▸ What you should do
Could you reproduce the lines below from the one with "(List.disjoint_of_nodup_append hnd') (hpx" through the one with "lemma flush_invariant (l"? Keep both ends and add nothing.

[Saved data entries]
-- ===== VERDICT (by name: the statement is the Claim_ definition above) =====
theorem solution_spec : Claim_equal_solution := by
  intro k n reqs _ hpre
  obtain ⟨hk, hkn, hreq⟩ := hpre
  unfold Spec_solution solution solution_alt
  have hW : ∀ j c : Int, 1 ≤ j → j ≤ k → 1 ≤ c → c ≤ n →
      pvWaitAt (reqs.foldl pvGridStepA (pvInitGrid k n)) j c = pvW k reqs j c :=
    fun j c hj1 hjk hc1 hcn =>
      pvWaitAt_eq k n reqs (fun r hr => ⟨(hreq r hr).2.1, (hreq r hr).2.2⟩) j c
        (by omega) hjk hc1 hcn
  have hB : ∀ j : Int, 1 ≤ j → j ≤ k → pvBucketAt (pvBuckets k reqs) j = pvFilt k reqs j :=
    fun j hj1 hjk =>
      pvBucketAt_eq k reqs (fun r hr => ⟨(hreq r hr).2.1, (hreq r hr).2.2⟩) j (by omega) hjk
  have hlen0 : ((PySem.List.pyRange 0 (k+1) 1).map (fun _ => (1:Int))).length = (k+1).toNat := by
    simp [PySem.List.length_pyRange_one]
  have hmain := pvMain (reqs.foldl pvGridStepA (pvInitGrid k n)) (pvBuckets k reqs)
    k n reqs hk hW hB (PySem.List.pyRange 0 (n-k) 1)
    ((PySem.List.pyRange 0 (k+1) 1).map (fun _ => (1:Int)))
    (PySem.List.pyRepeat [(1:Int)] (k+1))
    ((PySem.List.pyRange 0 (k+1) 1).map (fun j => pvCost (pvBucketAt (pvBuckets k reqs) j) 1))
    ((PySem.List.pyRange 0 (k+1) 1).map (fun j => pvCost (pvBucketAt (pvBuckets k reqs) j) 2))
    hlen0
    (by rw [PySem.List.pyRepeat_singleton]; simp)
    (by simp [PySem.List.length_pyRange_one])
    (by simp [PySem.List.length_pyRange_one])
    (by
      intro j hj1 hjk
      have hj0 : 0 ≤ j := by omega
      have hjlt : j < k + 1 := by omega
      have htmp : pvAt ((PySem.List.pyRange 0 (k+1) 1).map (fun _ => (1:Int))) j = 1 := by
        unfold pvAt
        rw [PySem.List.pyGetD_map_pyRange_of_nonneg _ _ _ _ hj0 hjlt]
      have halloc : pvAt (PySem.List.pyRepeat [(1:Int)] (k+1)) j = 1 := by
        unfold pvAt
        rw [PySem.List.pyRepeat_singleton]
        rw [PySem.List.pyGetD_eq_getElem _ _ hj0 (by simp; omega)]
        simp
      have hcur : pvAt ((PySem.List.pyRange 0 (k+1) 1).map
            (fun j => pvCost (pvBucketAt (pvBuckets k reqs) j) 1)) j =
          pvW k reqs j 1 := by
        unfold pvAt
        rw [PySem.List.pyGetD_map_pyRange_of_nonneg _ _ _ _ hj0 hjlt]
        rw [hB j hj1 hjk]; rfl
      have hnxt : pvAt ((PySem.List.pyRange 0 (k+1) 1).map
            (fun j => pvCost (pvBucketAt (pvBuckets k reqs) j) 2)) j =
          pvW k reqs j 2 := by
        unfold pvAt
        rw [PySem.List.pyGetD_map_pyRange_of_nonneg _ _ _ _ hj0 hjlt]
        rw [hB j hj1 hjk]; rfl
      rw [htmp, halloc, hcur, hnxt]
      refine ⟨rfl, rfl, by norm_num, le_rfl, ?_⟩
      have hn1 : 1 ≤ n := hkn (by omega)
      rw [PySem.List.length_pyRange_one]
      omega)
  rw [PySem.List.length_pyRange_one] at hmain
  simp only [sub_zero] at hmain
  exact hmain.symm
-- pv_equiv track=rewrite | github.com/mahmedddd/ezsell | ezsell/ezsell/backend/ml_pipeline/advanced_feature_extractor.py | _get_mobile_brand_premium
-- ===== SOURCE A (Python) =====
-- def _get_mobile_brand_premium(text: str) -> int:
--     """Score brand premium (1-5)"""
--     if any(x in text for x in ['iphone', 'apple']):
--         return 5
--     elif any(x in text for x in ['samsung', 'oneplus', 'google', 'pixel']):
--         return 4
--     elif any(x in text for x in ['xiaomi', 'oppo', 'vivo', 'realme']):
--         return 3
--     elif any(x in text for x in ['infinix', 'tecno', 'itel']):
--         return 2
--     return 1
-- ===== SOURCE B (Python) =====
-- _BRAND_SCORES = {
--     'iphone': 5, 'apple': 5,
--     'samsung': 4, 'oneplus': 4, 'google': 4, 'pixel': 4,
--     'xiaomi': 3, 'oppo': 3, 'vivo': 3, 'realme': 3,
--     'infinix': 2, 'tecno': 2, 'itel': 2,
-- }
--
-- def _get_mobile_brand_premium(text: str) -> int:
--     """Score brand premium (1-5)"""
--     return max((score for brand, score in _BRAND_SCORES.items() if brand in text),
--                default=1)
-- ===== Notes on version B (the rewrite author's own statement) =====
-- stated objective: simpler
-- what changed: Replaces the four-tier if/elif cascade of any() checks with a single flat brand->score table and one collect-matching-scores-then-max reduction with default 1.
import Mathlib
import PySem

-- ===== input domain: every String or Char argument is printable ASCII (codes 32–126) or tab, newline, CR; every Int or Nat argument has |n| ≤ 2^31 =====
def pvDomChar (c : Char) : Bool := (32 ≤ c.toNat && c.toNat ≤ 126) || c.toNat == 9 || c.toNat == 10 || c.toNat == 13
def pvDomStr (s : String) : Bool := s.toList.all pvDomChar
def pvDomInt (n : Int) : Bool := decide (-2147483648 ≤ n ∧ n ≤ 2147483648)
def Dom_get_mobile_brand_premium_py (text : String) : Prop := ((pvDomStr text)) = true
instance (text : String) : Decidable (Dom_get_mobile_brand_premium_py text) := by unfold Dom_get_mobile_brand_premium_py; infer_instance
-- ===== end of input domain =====

-- B replaces the four-tier any() cascade by a flat brand→score table and a
-- collect-matching-scores-then-max reduction (objective: simpler).

-- ===== PORT A =====
def get_mobile_brand_premium_py (text : String) : Int :=
  if (["iphone", "apple"].any fun x => PySem.Str.isIn x text) then 5
  else if (["samsung", "oneplus", "google", "pixel"].any fun x => PySem.Str.isIn x text) then 4
  else if (["xiaomi", "oppo", "vivo", "realme"].any fun x => PySem.Str.isIn x text) then 3
  else if (["infinix", "tecno", "itel"].any fun x => PySem.Str.isIn x text) then 2
  else 1

-- ===== PORT B =====
def pvBrandScores : List (String × Int) :=
  [("iphone", 5), ("apple", 5),
   ("samsung", 4), ("oneplus", 4), ("google", 4), ("pixel", 4),
   ("xiaomi", 3), ("oppo", 3), ("vivo", 3), ("realme", 3),
   ("infinix", 2), ("tecno", 2), ("itel", 2)]

def get_mobile_brand_premium_py_alt (text : String) : Int :=
  (PySem.List.max?
    ((pvBrandScores.filter fun p => PySem.Str.isIn p.1 text).map Prod.snd)
    (fun s => s)).getD 1

-- ===== PRECONDITION & SPEC =====
def Spec_get_mobile_brand_premium_py (text : String) (out : Int) : Prop := out = get_mobile_brand_premium_py_alt text
instance (text : String) (out : Int) : Decidable (Spec_get_mobile_brand_premium_py text out) := by unfold Spec_get_mobile_brand_premium_py; infer_instance

-- ===== CLAIM (what is proved, stated in full; the proofs are below) =====
def Claim_equal_get_mobile_brand_premium_py : Prop := ∀ (text : String), Dom_get_mobile_brand_premium_py text → Spec_get_mobile_brand_premium_py text (get_mobile_brand_premium_py text)

-- ===== LEMMAS AND PROOFS =====

-- max with default 1 over a list of values ≥ 1 is the running-max loop from 1.
theorem max_getD_eq_foldl (L : List Int) (h : ∀ x ∈ L, (1:Int) ≤ x) :
    (PySem.List.max? L (fun s => s)).getD 1 = L.foldl max 1 := by
  cases L with
  | nil =>
      have : PySem.List.max? ([] : List Int) (fun s => s) = none := by
        exact (PySem.List.max?_eq_none_iff _ _).mpr rfl
      simp [this]
  | cons x t =>
      rw [PySem.List.max?_id_cons]
      have hx : max 1 x = x := max_eq_right (h x (by simp))
      simp [List.foldl_cons, hx]

-- one tier of constant score v contributes `max a v` iff one of its brands matches
theorem tier_foldl (p : String × Int → Bool) (v a : Int) (tier : List String) :
    ((((tier.map (fun s => (s, v))).filter p).map Prod.snd).foldl max a)
      = if tier.any (fun s => p (s, v)) then max a v else a := by
  induction tier generalizing a with
  | nil => simp
  | cons s t ih =>
      by_cases hp : p (s, v) = true
      · simp only [List.map_cons, List.filter_cons, hp, if_true,
          List.foldl_cons, List.any_cons, Bool.true_or, if_true]
        rw [ih]
        by_cases ht : t.any (fun s => p (s, v)) = true
        · simp [ht]
        · simp [ht]
      · simp only [List.map_cons, List.filter_cons, hp, List.any_cons,
          Bool.false_eq_true, if_false, Bool.false_or]
        exact ih a

-- ===== VERDICT (by name: the statement is the Claim_ definition above) =====
theorem get_mobile_brand_premium_py_spec : Claim_equal_get_mobile_brand_premium_py := by
  intro text _
  unfold Spec_get_mobile_brand_premium_py
  unfold get_mobile_brand_premium_py get_mobile_brand_premium_py_alt
  set p : String × Int → Bool := fun q => PySem.Str.isIn q.1 text with hp
  -- the flat table is four constant-score tiers
  have htab : pvBrandScores =
      (["iphone", "apple"].map (fun s => (s, (5:Int)))) ++
      (["samsung", "oneplus", "google", "pixel"].map (fun s => (s, (4:Int)))) ++
      (["xiaomi", "oppo", "vivo", "realme"].map (fun s => (s, (3:Int)))) ++
      (["infinix", "tecno", "itel"].map (fun s => (s, (2:Int)))) := by rfl
  -- every score in the table is ≥ 1, so max-with-default-1 is foldl max 1
  have hone : ∀ x ∈ ((pvBrandScores.filter p).map Prod.snd), (1:Int) ≤ x := by
    intro x hx
    rcases List.mem_map.mp hx with ⟨q, hq, rfl⟩
    have hq' := (List.mem_filter.mp hq).1
    have hall : ∀ q ∈ pvBrandScores, (1:Int) ≤ q.2 := by decide
    exact hall q hq'
  rw [max_getD_eq_foldl _ hone, htab]
  simp only [List.filter_append, List.map_append, List.foldl_append]
  rw [tier_foldl p 5, tier_foldl p 4, tier_foldl p 3, tier_foldl p 2]
  simp only [hp, List.any_cons, List.any_nil, Bool.or_false]
  generalize (PySem.Str.isIn "iphone" text || PySem.Str.isIn "apple" text) = t1
  generalize (PySem.Str.isIn "samsung" text || (PySem.Str.isIn "oneplus" text ||
      (PySem.Str.isIn "google" text || PySem.Str.isIn "pixel" text))) = t2
  generalize (PySem.Str.isIn "xiaomi" text || (PySem.Str.isIn "oppo" text ||
      (PySem.Str.isIn "vivo" text || PySem.Str.isIn "realme" text))) = t3
  generalize (PySem.Str.isIn "infinix" text || (PySem.Str.isIn "tecno" text ||
      PySem.Str.isIn "itel" text)) = t4
  revert t1 t2 t3 t4
  decide
-- pv_equiv track=rewrite | github.com/Isaac-PM/vslm-subnet-calculator | cli_version/main.py | from_subnet_to_ip
-- ===== SOURCE A (Python) =====
-- def from_subnet_to_ip(subnet: int = 0) -> str:
--     if subnet < 0 or subnet > 32:
--         return ""
--     mask: str = ""
--     for i in range(32):
--         if i < subnet:
--             mask += "1"
--         else:
--             mask += "0"
--     return f"{int(mask[0:8], 2)}.{int(mask[8:16], 2)}.{int(mask[16:24], 2)}.{int(mask[24:32], 2)}"
-- ===== SOURCE B (Python) =====
-- def from_subnet_to_ip(subnet: int = 0) -> str:
--     if subnet < 0 or subnet > 32:
--         return ""
--     mask = (0xFFFFFFFF << (32 - subnet)) & 0xFFFFFFFF
--     return f"{(mask >> 24) & 255}.{(mask >> 16) & 255}.{(mask >> 8) & 255}.{mask & 255}"
-- ===== Notes on version B (the rewrite author's own statement) =====
-- stated objective: idiomatic
-- what changed: Replaces building a binary character string and re-parsing its four slices with a single integer mask computed by one shift, whose octets are extracted with shifts and bit-masks.
import Mathlib
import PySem

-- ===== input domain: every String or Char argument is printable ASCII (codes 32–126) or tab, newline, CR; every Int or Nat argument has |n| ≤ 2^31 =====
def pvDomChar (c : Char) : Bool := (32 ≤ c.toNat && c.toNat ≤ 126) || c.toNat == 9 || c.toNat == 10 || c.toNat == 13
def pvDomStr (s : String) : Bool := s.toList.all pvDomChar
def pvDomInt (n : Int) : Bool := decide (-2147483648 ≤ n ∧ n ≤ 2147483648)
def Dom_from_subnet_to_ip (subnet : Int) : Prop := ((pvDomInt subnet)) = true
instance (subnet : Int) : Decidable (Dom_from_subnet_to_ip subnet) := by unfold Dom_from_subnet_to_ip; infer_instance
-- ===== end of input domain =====

-- B replaces A's binary character string and its four int(.,2) re-parses by one shifted
-- integer mask whose four octets are extracted with shifts and bit-masks (idiomatic).

-- ===== PORT A =====
def from_subnet_to_ip (subnet : Int) : String :=
  if subnet < 0 ∨ subnet > 32 then ""
  else
    -- for i in range(32): mask += "1" if i < subnet else "0"
    let mask : String :=
      (PySem.List.pyRange 0 32 1).foldl
        (fun m i => if i < subnet then m ++ "1" else m ++ "0") ""
    -- int(mask[a:b], 2): ofStrBase? never returns none here (the slice is 8 binary digits),
    -- so .getD 0 is exact on every admitted input
    PySem.Int.toStr ((PySem.Int.ofStrBase? (PySem.Str.slice mask (some 0) (some 8)) 2).getD 0)
      ++ "." ++
    PySem.Int.toStr ((PySem.Int.ofStrBase? (PySem.Str.slice mask (some 8) (some 16)) 2).getD 0)
      ++ "." ++
    PySem.Int.toStr ((PySem.Int.ofStrBase? (PySem.Str.slice mask (some 16) (some 24)) 2).getD 0)
      ++ "." ++
    PySem.Int.toStr ((PySem.Int.ofStrBase? (PySem.Str.slice mask (some 24) (some 32)) 2).getD 0)

-- ===== PORT B =====
def from_subnet_to_ip_alt (subnet : Int) : String :=
  if subnet < 0 ∨ subnet > 32 then ""
  else
    -- 0 ≤ subnet ≤ 32 here, so (32 - subnet).toNat is exactly Python's 32 - subnet
    let mask : Nat := (0xFFFFFFFF <<< (32 - subnet).toNat) &&& 0xFFFFFFFF
    PySem.Int.toStr (((mask >>> 24) &&& 255 : Nat) : Int) ++ "." ++
    PySem.Int.toStr (((mask >>> 16) &&& 255 : Nat) : Int) ++ "." ++
    PySem.Int.toStr (((mask >>> 8) &&& 255 : Nat) : Int) ++ "." ++
    PySem.Int.toStr ((mask &&& 255 : Nat) : Int)

-- ===== PRECONDITION & SPEC =====
def Spec_from_subnet_to_ip (subnet : Int) (out : String) : Prop := out = from_subnet_to_ip_alt subnet
instance (subnet : Int) (out : String) : Decidable (Spec_from_subnet_to_ip subnet out) := by unfold Spec_from_subnet_to_ip; infer_instance

-- ===== CLAIM (what is proved, stated in full; the proofs are below) =====
def Claim_equal_from_subnet_to_ip : Prop := ∀ (subnet : Int), Dom_from_subnet_to_ip subnet → Spec_from_subnet_to_ip subnet (from_subnet_to_ip subnet)

-- ===== LEMMAS AND PROOFS =====
theorem eq_of_in_range (subnet : Int) (h0 : 0 ≤ subnet) (h32 : subnet ≤ 32) :
    from_subnet_to_ip subnet = from_subnet_to_ip_alt subnet := by
  interval_cases subnet <;> decide

-- ===== VERDICT (by name: the statement is the Claim_ definition above) =====
theorem from_subnet_to_ip_spec : Claim_equal_from_subnet_to_ip := by
  intro subnet _
  unfold Spec_from_subnet_to_ip
  by_cases h : subnet < 0 ∨ subnet > 32
  · simp [from_subnet_to_ip, from_subnet_to_ip_alt, h]
  · push Not at h
    exact eq_of_in_range subnet h.1 h.2
-- pv_equiv track=rewrite | github.com/kronos164/WSAA-coursework | assignments/assignment2-carddraw.py | full_flush
-- ===== SOURCE A (Python) =====
-- def full_flush(suits):
--     suit_counts = {}
--     for suit in suits:
--         if suit in suit_counts:
--             suit_counts[suit] += 1
--         else:
--             suit_counts[suit] = 1
--
--     flush = 0
--     for count in suit_counts.values():
--         if count == 5:
--             flush += 1
--     return flush
-- ===== SOURCE B (Python) =====
-- def full_flush(suits):
--     suit_counts = {}
--     flush = 0
--     for suit in suits:
--         c = suit_counts.get(suit, 0) + 1
--         suit_counts[suit] = c
--         if c == 5:
--             flush += 1
--         elif c == 6:
--             flush -= 1
--     return flush
-- ===== Notes on version B (the rewrite author's own statement) =====
-- stated objective: alternative
-- what changed: Single pass that maintains the answer incrementally (flush += 1 on a suit's 4->5 transition, -= 1 on 5->6) instead of building the full counter and then scanning its values in a second loop.
import Mathlib
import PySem

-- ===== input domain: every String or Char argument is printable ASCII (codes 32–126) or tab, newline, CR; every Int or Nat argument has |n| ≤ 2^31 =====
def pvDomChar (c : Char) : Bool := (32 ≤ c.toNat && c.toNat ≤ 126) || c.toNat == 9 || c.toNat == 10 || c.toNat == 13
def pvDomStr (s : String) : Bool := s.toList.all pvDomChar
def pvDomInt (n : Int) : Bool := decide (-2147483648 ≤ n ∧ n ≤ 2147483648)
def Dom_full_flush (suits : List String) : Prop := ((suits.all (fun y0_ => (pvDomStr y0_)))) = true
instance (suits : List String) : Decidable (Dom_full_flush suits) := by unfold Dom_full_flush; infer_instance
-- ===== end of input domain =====

-- B maintains the answer in the same single counting pass (flush adjusted on the 4→5 and
-- 5→6 transitions) instead of a second loop over the counter's values. Objective: alternative.

-- ===== PORT A =====
def full_flush (suits : List String) : Int :=
  let suit_counts : PySem.Dict String Int :=
    suits.foldl (fun d suit =>
      if d.contains suit then d.modify suit 0 (· + 1) else d.insert suit 1)
      PySem.Dict.empty
  suit_counts.values.foldl (fun flush count => if count == 5 then flush + 1 else flush) 0

-- ===== PORT B =====
def full_flush_alt (suits : List String) : Int :=
  (suits.foldl (fun (st : PySem.Dict String Int × Int) suit =>
      let c := st.1.getD suit 0 + 1
      let d := st.1.insert suit c
      (d, if c == 5 then st.2 + 1 else if c == 6 then st.2 - 1 else st.2))
    (PySem.Dict.empty, 0)).2

-- ===== PRECONDITION & SPEC =====
def Spec_full_flush (suits : List String) (out : Int) : Prop := out = full_flush_alt suits
instance (suits : List String) (out : Int) : Decidable (Spec_full_flush suits out) := by unfold Spec_full_flush; infer_instance

-- ===== CLAIM (what is proved, stated in full; the proofs are below) =====
def Claim_equal_full_flush : Prop := ∀ (suits : List String), Dom_full_flush suits → Spec_full_flush suits (full_flush suits)

-- ===== LEMMAS AND PROOFS =====

-- A's two-branch dict update is exactly B's unconditional insert of getD + 1.
lemma stepA_eq_stepD (d : PySem.Dict String Int) (x : String) :
    (if d.contains x then d.modify x 0 (· + 1) else d.insert x 1)
      = d.insert x (d.getD x 0 + 1) := by
  by_cases h : d.contains x = true
  · simp [PySem.Dict.modify, PySem.Dict.insert, h]
  · simp only [Bool.not_eq_true] at h
    rw [if_neg (by simp [h]), PySem.Dict.getD_of_not_contains d 0 h]; norm_num

-- A's second loop counts the value 5.
lemma foldl_count5 (l : List Int) (a : Int) :
    l.foldl (fun flush count => if count == 5 then flush + 1 else flush) a
      = a + (l.count 5 : Int) := by
  induction l generalizing a with
  | nil => simp
  | cons y t ih =>
    simp only [List.foldl_cons, ih, List.count_cons]
    by_cases h : y = 5 <;> simp [h, beq_iff_eq] <;> omega

-- Effect of one counting insert on the number of 5-values.
lemma count5_insert (d : PySem.Dict String Int) (x : String) (hnd : d.keys.Nodup) :
    ((d.insert x (d.getD x 0 + 1)).values.count 5 : Int)
      = (d.values.count 5 : Int)
        + (if d.getD x 0 + 1 = 5 then 1 else if d.getD x 0 + 1 = 6 then -1 else 0) := by
  by_cases h : d.contains x = true
  · -- exactly one item of d has key x; the insert rewrites it in place
    have h' := h
    rw [PySem.Dict.contains_eq_isSome_get?] at h'
    obtain ⟨v, hv⟩ := Option.isSome_iff_exists.mp h'
    have hmem : (x, v) ∈ d.items := PySem.Dict.mem_items_of_get?_eq_some d hv
    have hgd : d.getD x 0 = v := PySem.Dict.getD_of_get?_eq_some d 0 hv
    obtain ⟨l1, l2, hsplit⟩ := List.append_of_mem hmem
    have hnd' : (l1.map Prod.fst ++ x :: l2.map Prod.fst).Nodup := by
      simpa [PySem.Dict.keys, hsplit] using hnd
    have hx1 : ∀ p ∈ l1, p.1 ≠ x := fun p hp hpx =>
      (List.disjoint_of_nodup_append hnd') (hpx ▸ List.mem_map_of_mem hp)
        (List.mem_cons_self ..)
    have hx2 : ∀ p ∈ l2, p.1 ≠ x := fun p hp hpx =>
      (List.nodup_cons.mp (List.Nodup.of_append_right hnd')).1
        (hpx ▸ List.mem_map_of_mem hp)
    simp only [PySem.Dict.values]
    rw [PySem.Dict.items_insert_of_contains d _ h, hsplit]
    rw [List.map_append, List.map_cons,
        List.map_congr_left (fun p hp => if_neg (by simpa using hx1 p hp)),
        List.map_congr_left (fun p hp => if_neg (by simpa using hx2 p hp))]
    simp only [beq_self_eq_true, if_pos, List.map_append, List.map_cons,
      List.count_append, List.count_cons, hgd]
    simp only [List.map_id_fun', id, beq_iff_eq]
    split_ifs <;> push_cast <;> omega
  · simp only [Bool.not_eq_true] at h
    rw [PySem.Dict.getD_of_not_contains d 0 h]
    simp only [PySem.Dict.values]
    rw [PySem.Dict.items_insert_of_not_contains d _ h]
    simp [List.count_append]

-- Main invariant: B's running flush equals the 5-count of the dict built so far.
lemma flush_invariant (l : List String) (d : PySem.Dict String Int) (f : Int)
    (hnd : d.keys.Nodup) (hf : f = (d.values.count 5 : Int)) :
    (l.foldl (fun (st : PySem.Dict String Int × Int) suit =>
        let c := st.1.getD suit 0 + 1
        let d := st.1.insert suit c
        (d, if c == 5 then st.2 + 1 else if c == 6 then st.2 - 1 else st.2)) (d, f)).2
      = ((l.foldl (fun d x => d.insert x (d.getD x 0 + 1)) d).values.count 5 : Int) := by
  induction l generalizing d f with
  | nil => simpa using hf
  | cons y t ih =>
    simp only [List.foldl_cons]
    apply ih
    · exact PySem.Dict.nodup_keys_insert _ _ _ hnd
    · rw [count5_insert d y hnd, hf]
      by_cases h5 : d.getD y 0 + 1 = 5
      · simp [h5]
      · by_cases h6 : d.getD y 0 + 1 = 6
        · simp only [h6, beq_iff_eq, if_true]
          omega
        · simp [h5, h6, beq_iff_eq]

-- ===== VERDICT (by name: the statement is the Claim_ definition above) =====
theorem full_flush_spec : Claim_equal_full_flush := by
  intro suits _
  unfold Spec_full_flush full_flush full_flush_alt
  have hstep : (fun (d : PySem.Dict String Int) suit =>
      if d.contains suit then d.modify suit 0 (· + 1) else d.insert suit 1)
      = fun d x => d.insert x (d.getD x 0 + 1) := by
    funext d x; exact stepA_eq_stepD d x
  simp only [hstep, foldl_count5, zero_add]
  exact (flush_invariant suits PySem.Dict.empty 0
    (by simp [PySem.Dict.keys, PySem.Dict.empty])
    (by simp [PySem.Dict.values, PySem.Dict.empty])).symm
-- pv_equiv track=rewrite | github.com/weykko/algorithms-tbank | contest 3/B.py | is_balanced_and_bst
-- ===== SOURCE A (Python) =====
-- def is_balanced_and_bst(tree, node):
--     if node == -1:
--         return True, 1
--
--     left, right = tree[node]
--
--     if left >= node or (right <= node and right != -1):
--         return False, 0
--
--     left_is_avl, left_height = is_balanced_and_bst(tree, left)
--     right_is_avl, right_height = is_balanced_and_bst(tree, right)
--
--     if not left_is_avl or not right_is_avl:
--         return False, 0
--
--     if abs(left_height - right_height) > 1:
--         return False, 0
--
--     height = max(left_height, right_height) + 1
--     return True, height
-- ===== SOURCE B (Python) =====
-- def is_balanced_and_bst(tree, node):
--     # Iterative post-order DFS with an explicit stack and a height memo
--     # (None marks an invalid subtree) instead of recursion.
--     memo = {-1: 1}
--     stack = [node]
--     while stack:
--         cur = stack[-1]
--         if cur in memo:
--             stack.pop()
--             continue
--         left, right = tree[cur]
--         if left >= cur or (right <= cur and right != -1):
--             memo[cur] = None
--             stack.pop()
--             continue
--         if left not in memo:
--             stack.append(left)
--             continue
--         if right not in memo:
--             stack.append(right)
--             continue
--         lh, rh = memo[left], memo[right]
--         if lh is None or rh is None or abs(lh - rh) > 1:
--             memo[cur] = None
--         else:
--             memo[cur] = max(lh, rh) + 1
--         stack.pop()
--     h = memo[node]
--     return (False, 0) if h is None else (True, h)
-- ===== Notes on version B (the rewrite author's own statement) =====
-- stated objective: alternative
-- what changed: Replaced the recursive post-order validation with an iterative DFS that keeps an explicit stack of pending nodes and a memo dict of computed subtree heights (None = invalid subtree), reading the root's memo entry at the end.
import Mathlib
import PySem

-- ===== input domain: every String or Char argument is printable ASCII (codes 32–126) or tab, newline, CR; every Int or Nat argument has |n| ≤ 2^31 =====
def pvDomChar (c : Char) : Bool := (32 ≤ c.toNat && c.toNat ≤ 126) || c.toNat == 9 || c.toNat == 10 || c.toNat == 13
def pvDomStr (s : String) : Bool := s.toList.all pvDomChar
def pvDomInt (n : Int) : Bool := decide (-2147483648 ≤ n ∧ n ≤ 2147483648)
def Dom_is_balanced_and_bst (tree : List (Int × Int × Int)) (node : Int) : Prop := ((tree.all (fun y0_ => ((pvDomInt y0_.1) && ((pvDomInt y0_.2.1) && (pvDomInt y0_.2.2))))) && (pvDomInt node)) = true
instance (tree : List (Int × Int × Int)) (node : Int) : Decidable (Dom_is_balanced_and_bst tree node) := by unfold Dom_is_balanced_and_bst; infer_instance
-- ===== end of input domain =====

▸ Answer to this problem
      (List.disjoint_of_nodup_append hnd') (hpx ▸ List.mem_map_of_mem hp)
        (List.mem_cons_self ..)
    have hx2 : ∀ p ∈ l2, p.1 ≠ x := fun p hp hpx =>
      (List.nodup_cons.mp (List.Nodup.of_append_right hnd')).1
        (hpx ▸ List.mem_map_of_mem hp)
    simp only [PySem.Dict.values]
    rw [PySem.Dict.items_insert_of_contains d _ h, hsplit]
    rw [List.map_append, List.map_cons,
        List.map_congr_left (fun p hp => if_neg (by simpa using hx1 p hp)),
        List.map_congr_left (fun p hp => if_neg (by simpa using hx2 p hp))]
    simp only [beq_self_eq_true, if_pos, List.map_append, List.map_cons,
      List.count_append, List.count_cons, hgd]
    simp only [List.map_id_fun', id, beq_iff_eq]
    split_ifs <;> push_cast <;> omega
  · simp only [Bool.not_eq_true] at h
    rw [PySem.Dict.getD_of_not_contains d 0 h]
    simp only [PySem.Dict.values]
    rw [PySem.Dict.items_insert_of_not_contains d _ h]
    simp [List.count_append]

-- Main invariant: B's running flush equals the 5-count of the dict built so far.
lemma flush_invariant (l : List String) (d : PySem.Dict String Int) (f : Int)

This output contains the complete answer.